Insurer cuts commercial book by 29%

Andy Watson, Ageas

Ageas UK’s net profit increased 17.3% in the first half of 2013 despite an increasingly tough market and falling profits and revenue in some of its units.

The company’s net profit was £49.1m in H1 2013, compared with £41.9m in the same period last year and the combined operating ratio (COR) improved by 0.3 percentage points to 98.5%.

Total income was up 2.9% to £1.1bn (H1 2012: £1bn) and non-life gross written premiums (GWP) increased by 3.3% to £936.5m (H1 2012: £906.3m).

The improvements came despite an 11.6% drop in revenue from the retail broking arm, a 29.3% cut in commercial and special risks GWP and a 74% drop in profits at Tesco Underwriting.

Ageas’s motor book also shifted into an underwriting loss, reporting a COR of 100.7% (H1 2012: 96.4%).

Ageas UK chief executive Andy Watson said: “The positive trend in profit and overall improving performance in our combined ratio has continued to half year and underlines that Ageas remains in good shape.

“The motor market, where prices are reducing, is competitive and challenging, but our focus is on profitable growth and we will continue to adopt a disciplined approach.
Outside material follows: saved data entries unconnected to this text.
-- pv_equiv track=rewrite | github.com/chandra122/OrionAiAgent | job_apply/greenhouse.py | _pick_dropdown_option
-- ===== SOURCE A (Python) =====
-- def _pick_dropdown_option(label: str, options: list[str], answers: dict) -> str | None:
--     label = label.lower()
--     clean_opts = [o.strip() for o in options if o.strip() and o.strip().lower() not in ("select", "-- select --", "")]
--     if not clean_opts:
--         return None
--     if any(k in label for k in ["authorized", "eligible", "work in"]):
--         for opt in clean_opts:
--             if "yes" in opt.lower():
--                 return opt
--     if any(k in label for k in ["sponsor", "visa"]):
--         for opt in clean_opts:
--             if "no" in opt.lower():
--                 return opt
--     if "relocat" in label:
--         for opt in clean_opts:
--             if "no" in opt.lower():
--                 return opt
--     if any(k in label for k in ["hear", "source", "refer"]):
--         return clean_opts[0] if clean_opts else None
--     return None
-- ===== SOURCE B (Python) =====
-- # B: one fused pass over options accumulating (first yes-option, first no-option,
-- # first clean option); the label logic then just picks among these precomputed
-- # candidates -- no cleaned list is built and no per-rule rescans happen.
-- def _pick_dropdown_option(label: str, options: list[str], answers: dict) -> str | None:
--     lab = label.lower()
--     first_yes = first_no = first_any = None
--     for o in options:
--         s = o.strip()
--         low = s.lower()
--         if not s or low in ("select", "-- select --"):
--             continue
--         if first_any is None:
--             first_any = s
--         if first_yes is None and "yes" in low:
--             first_yes = s
--         if first_no is None and "no" in low:
--             first_no = s
--     candidates = []
--     if any(k in lab for k in ("authorized", "eligible", "work in")):
--         candidates.append(first_yes)
--     if any(k in lab for k in ("sponsor", "visa")) or "relocat" in lab:
--         candidates.append(first_no)
--     if any(k in lab for k in ("hear", "source", "refer")):
--         candidates.append(first_any)
--     for c in candidates:
--         if c is not None:
--             return c
--     return None
-- ===== Notes on version B (the rewrite author's own statement) =====
-- stated objective: alternative
-- what changed: A builds a cleaned list and rescans it up to three times (plus an indexing step); B makes one fused pass over the raw options accumulating three candidates (first yes-option, first no-option, first clean option) and the label logic then merely selects the first applicable non-None candidate.
import Mathlib
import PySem

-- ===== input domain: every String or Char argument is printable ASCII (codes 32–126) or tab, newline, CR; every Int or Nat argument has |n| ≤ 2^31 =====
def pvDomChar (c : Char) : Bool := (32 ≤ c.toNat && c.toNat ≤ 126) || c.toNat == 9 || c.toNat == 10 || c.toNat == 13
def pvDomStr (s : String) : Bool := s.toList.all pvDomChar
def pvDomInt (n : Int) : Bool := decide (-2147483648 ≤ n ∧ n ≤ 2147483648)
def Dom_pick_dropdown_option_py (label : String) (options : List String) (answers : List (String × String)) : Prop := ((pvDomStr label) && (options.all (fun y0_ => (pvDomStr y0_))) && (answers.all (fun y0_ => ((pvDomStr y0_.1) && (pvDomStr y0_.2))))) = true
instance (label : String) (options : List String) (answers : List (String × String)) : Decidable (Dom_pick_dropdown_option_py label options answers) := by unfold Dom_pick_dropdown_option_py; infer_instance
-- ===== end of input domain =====

-- B fuses A's list-cleaning pass and the up-to-three rescans of the cleaned list into ONE pass
-- over options accumulating three candidates; the label logic then only picks among them (alternative).

-- ===== PORT A =====
def pick_dropdown_option_py (label : String) (options : List String) (answers : List (String × String)) : Option String :=
  let lab := PySem.Str.lower label
  -- the comprehension: strip each option once, keep it if it passes the test
  let clean_opts := options.filterMap (fun o =>
      let s := PySem.Str.strip o
      if s ≠ "" ∧ PySem.Str.lower s ∉ (["select", "-- select --", ""] : List String)
      then some s else none)
  if clean_opts = [] then none
  else
    -- each 'for opt … return opt' loop ported as find?; guard-then-fallthrough as match on its result
    match (if (["authorized", "eligible", "work in"] : List String).any (fun k => PySem.Str.isIn k lab)
           then clean_opts.find? (fun opt => PySem.Str.isIn "yes" (PySem.Str.lower opt)) else none) with
    | some opt => some opt
    | none =>
      match (if (["sponsor", "visa"] : List String).any (fun k => PySem.Str.isIn k lab)
             then clean_opts.find? (fun opt => PySem.Str.isIn "no" (PySem.Str.lower opt)) else none) with
      | some opt => some opt
      | none =>
        match (if PySem.Str.isIn "relocat" lab
               then clean_opts.find? (fun opt => PySem.Str.isIn "no" (PySem.Str.lower opt)) else none) with
        | some opt => some opt
        | none =>
          if (["hear", "source", "refer"] : List String).any (fun k => PySem.Str.isIn k lab)
          then clean_opts.head?   -- clean_opts[0] under the (redundant) guard 'if clean_opts else None'
          else none

-- ===== PORT B =====
-- the body of Source B's single for-loop: skip non-clean options, else update the
-- three accumulators (first_yes, first_no, first_any), each only while still None
def pvStep (acc : Option String × Option String × Option String) (o : String) :
    Option String × Option String × Option String :=
  let s := PySem.Str.strip o
  let low := PySem.Str.lower s
  if s = "" ∨ low ∈ (["select", "-- select --"] : List String) then acc
  else
    (if acc.1 = none ∧ PySem.Str.isIn "yes" low then some s else acc.1,
     if acc.2.1 = none ∧ PySem.Str.isIn "no" low then some s else acc.2.1,
     if acc.2.2 = none then some s else acc.2.2)

def pick_dropdown_option_py_alt (label : String) (options : List String) (answers : List (String × String)) : Option String :=
  let lab := PySem.Str.lower label
  let st := options.foldl pvStep (none, none, none)
  -- the candidates list built by the three appends of Source B
  let candidates : List (Option String) :=
    (if (["authorized", "eligible", "work in"] : List String).any (fun k => PySem.Str.isIn k lab)
     then [st.1] else []) ++
    (if ((["sponsor", "visa"] : List String).any (fun k => PySem.Str.isIn k lab))
         || PySem.Str.isIn "relocat" lab
     then [st.2.1] else []) ++
    (if (["hear", "source", "refer"] : List String).any (fun k => PySem.Str.isIn k lab)
     then [st.2.2] else [])
  -- 'for c in candidates: if c is not None: return c' / 'return None'
  candidates.findSome? (fun c => c)

-- ===== PRECONDITION & SPEC =====
def Spec_pick_dropdown_option_py (label : String) (options : List String) (answers : List (String × String)) (out : Option String) : Prop := out = pick_dropdown_option_py_alt label options answers
instance (label : String) (options : List String) (answers : List (String × String)) (out : Option String) : Decidable (Spec_pick_dropdown_option_py label options answers out) := by unfold Spec_pick_dropdown_option_py; infer_instance

-- ===== CLAIM (what is proved, stated in full; the proofs are below) =====
def Claim_equal_pick_dropdown_option_py : Prop := ∀ (label : String) (options : List String) (answers : List (String × String)), Dom_pick_dropdown_option_py label options answers → Spec_pick_dropdown_option_py label options answers (pick_dropdown_option_py label options answers)

-- ===== LEMMAS AND PROOFS =====

-- the cleaned list, with B's membership test (no "" in the tuple)
def pvClean (l : List String) : List String :=
  (l.filter (fun o => decide (¬ (PySem.Str.strip o = "" ∨
      PySem.Str.lower (PySem.Str.strip o) ∈ (["select", "-- select --"] : List String))))).map PySem.Str.strip

-- A's comprehension as filter-then-map (the shape the scan lemma produces)
lemma clean_filterMap (l : List String) :
    l.filterMap (fun o =>
      let s := PySem.Str.strip o
      if s ≠ "" ∧ PySem.Str.lower s ∉ (["select", "-- select --", ""] : List String)
      then some s else none)
    = (l.filter (fun o =>
       PySem.Str.strip o ≠ "" ∧
       PySem.Str.lower (PySem.Str.strip o) ∉ (["select", "-- select --", ""] : List String))).map PySem.Str.strip := by
  induction l with
  | nil => rfl
  | cons a t ih =>
    simp only [List.filterMap_cons, List.filter_cons]
    by_cases h : PySem.Str.strip a ≠ "" ∧
        PySem.Str.lower (PySem.Str.strip a) ∉ (["select", "-- select --", ""] : List String)
    · rw [if_pos h, if_pos (by simpa using h)]
      simp only [List.map_cons, ih]
    · rw [if_neg h, if_neg (by simpa using h)]
      exact ih

lemma lower_eq_empty {s : String} (h : PySem.Str.lower s = "") : s = "" := by
  have h2 : (PySem.Str.lower s).toList = ([]:List Char) := by rw [h]; rfl
  rw [PySem.Str.toList_lower] at h2
  have h3 : s.toList = [] := by
    cases hs : s.toList with
    | nil => rfl
    | cons a t => rw [hs] at h2; simp [PySem.Chars.lower] at h2
  exact String.toList_inj.mp (by simp [h3])

-- B's clean test agrees with A's (which also lists ""): a non-empty strip never lowers to ""
lemma clean_eq (l : List String) :
    pvClean l = (l.filter (fun o =>
      PySem.Str.strip o ≠ "" ∧
      PySem.Str.lower (PySem.Str.strip o) ∉ (["select", "-- select --", ""] : List String))).map PySem.Str.strip := by
  unfold pvClean
  congr 1
  apply List.filter_congr
  intro o _
  apply decide_eq_decide.mpr
  rw [not_or]
  constructor
  · rintro ⟨h1, h2⟩
    refine ⟨h1, fun hm => ?_⟩
    simp only [List.mem_cons, List.not_mem_nil, or_false] at hm h2
    rcases hm with h | h | h
    · exact h2 (Or.inl h)
    · exact h2 (Or.inr h)
    · exact h1 (lower_eq_empty h)
  · rintro ⟨h1, h2⟩
    refine ⟨h1, fun hm => h2 ?_⟩
    simp only [List.mem_cons, List.not_mem_nil, or_false] at hm ⊢
    rcases hm with h | h
    · exact Or.inl h
    · exact Or.inr (Or.inl h)

-- the loop invariant: the fold computes the three first-matches of the cleaned list
set_option maxHeartbeats 1000000 in
lemma scan_eq (l : List String) (acc : Option String × Option String × Option String) :
    l.foldl pvStep acc =
      (Option.or acc.1 ((pvClean l).find? (fun s => PySem.Str.isIn "yes" (PySem.Str.lower s))),
       Option.or acc.2.1 ((pvClean l).find? (fun s => PySem.Str.isIn "no" (PySem.Str.lower s))),
       Option.or acc.2.2 (pvClean l).head?) := by
  induction l generalizing acc with
  | nil =>
    obtain ⟨fy, fn, fa⟩ := acc
    cases fy <;> cases fn <;> cases fa <;> rfl
  | cons a t ih =>
    rw [List.foldl_cons, ih]
    by_cases h : PySem.Str.strip a = "" ∨
        PySem.Str.lower (PySem.Str.strip a) ∈ (["select", "-- select --"] : List String)
    · have hstep : pvStep acc a = acc := by
        unfold pvStep
        rw [if_pos h]
      have hcl : pvClean (a :: t) = pvClean t := by
        unfold pvClean
        rw [List.filter_cons, if_neg (by simp only [decide_eq_true_eq]; exact not_not_intro h)]
      rw [hstep, hcl]
    · have hcl : pvClean (a :: t) = PySem.Str.strip a :: pvClean t := by
        unfold pvClean
        rw [List.filter_cons, if_pos (by simp only [decide_eq_true_eq]; exact h)]
        rfl
      have hstep : pvStep acc a =
          (if acc.1 = none ∧ PySem.Str.isIn "yes" (PySem.Str.lower (PySem.Str.strip a)) then some (PySem.Str.strip a) else acc.1,
           if acc.2.1 = none ∧ PySem.Str.isIn "no" (PySem.Str.lower (PySem.Str.strip a)) then some (PySem.Str.strip a) else acc.2.1,
           if acc.2.2 = none then some (PySem.Str.strip a) else acc.2.2) := by
        unfold pvStep
        rw [if_neg h]
      rw [hstep, hcl]
      have hfind : ∀ (p : String → Bool) (a0 : Option String),
          Option.or (if a0 = none ∧ p (PySem.Str.strip a) then some (PySem.Str.strip a) else a0)
            (List.find? p (pvClean t))
          = Option.or a0 (List.find? p (PySem.Str.strip a :: pvClean t)) := by
        intro p a0
        by_cases hp : p (PySem.Str.strip a) = true
        · rw [List.find?_cons_of_pos hp]
          cases a0 <;> simp [hp, Option.or]
        · rw [List.find?_cons_of_neg hp]
          cases a0 <;> simp [hp, Option.or]
      have hhead : ∀ (a0 : Option String),
          Option.or (if a0 = none then some (PySem.Str.strip a) else a0)
            ((pvClean t).head?)
          = Option.or a0 ((PySem.Str.strip a :: pvClean t).head?) := by
        intro a0; cases a0 <;> simp [Option.or]
      exact Prod.ext (hfind (fun s => PySem.Str.isIn "yes" (PySem.Str.lower s)) acc.1)
        (Prod.ext (hfind (fun s => PySem.Str.isIn "no" (PySem.Str.lower s)) acc.2.1) (hhead acc.2.2))

-- the pure label logic of B vs A's match-chain, on a nonempty cleaned list
lemma core (b1 bs bv br b4 : Bool) (fy fn : Option String) (h : String) :
    (match (if b1 then fy else none) with
     | some o => some o
     | none =>
       match (if bs || bv then fn else none) with
       | some o => some o
       | none =>
         match (if br then fn else none) with
         | some o => some o
         | none => if b4 then some h else none) =
    ((if b1 then [fy] else []) ++ (if (bs || bv) || br then [fn] else []) ++
      (if b4 then [some h] else [])).findSome? (fun c => c) := by
  cases b1 <;> cases bs <;> cases bv <;> cases br <;> cases b4 <;> cases fy <;> cases fn <;> rfl

-- the same when the cleaned list is empty (all candidates are none)
lemma core_nil (b1 b2 b4 : Bool) :
    (none : Option String) =
    ((if b1 then [(none : Option String)] else []) ++ (if b2 then [none] else []) ++
      (if b4 then [none] else [])).findSome? (fun c => c) := by
  cases b1 <;> cases b2 <;> cases b4 <;> rfl

-- ===== VERDICT (by name: the statement is the Claim_ definition above) =====
theorem pick_dropdown_option_py_spec : Claim_equal_pick_dropdown_option_py := by
  intro label options answers _
  unfold Spec_pick_dropdown_option_py pick_dropdown_option_py pick_dropdown_option_py_alt
  rw [clean_filterMap, scan_eq options (none, none, none), clean_eq]
  simp only [Option.none_or]
  generalize (options.filter _).map PySem.Str.strip = clean
  generalize PySem.Str.lower label = lab
  cases clean with
  | nil =>
    simp only [List.find?_nil, List.head?_nil]
    rw [if_pos trivial]
    exact core_nil _ _ _
  | cons h t =>
    have hne : h :: t ≠ [] := by simp
    simp only [if_neg hne, List.head?_cons, List.any_cons, List.any_nil, Bool.or_false]
    exact core _ _ _ _ _ _ _ _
The integration of Groupama into Ageas Insurance is going well and we expect to complete the legal and regulatory process by the end of the year.”

Retail broking drop

Ageas’s retail broking businesses, which include RIAS, Castle Cover, Kwik Fit Financial Services and Ageas Insurance Solutions, brought in revenue of £93m in the first half of 2013, down 11.6% on the £105.1m they made in the same period of 2012.

Ageas said the drop reflected “a tough and highly competitive environment”.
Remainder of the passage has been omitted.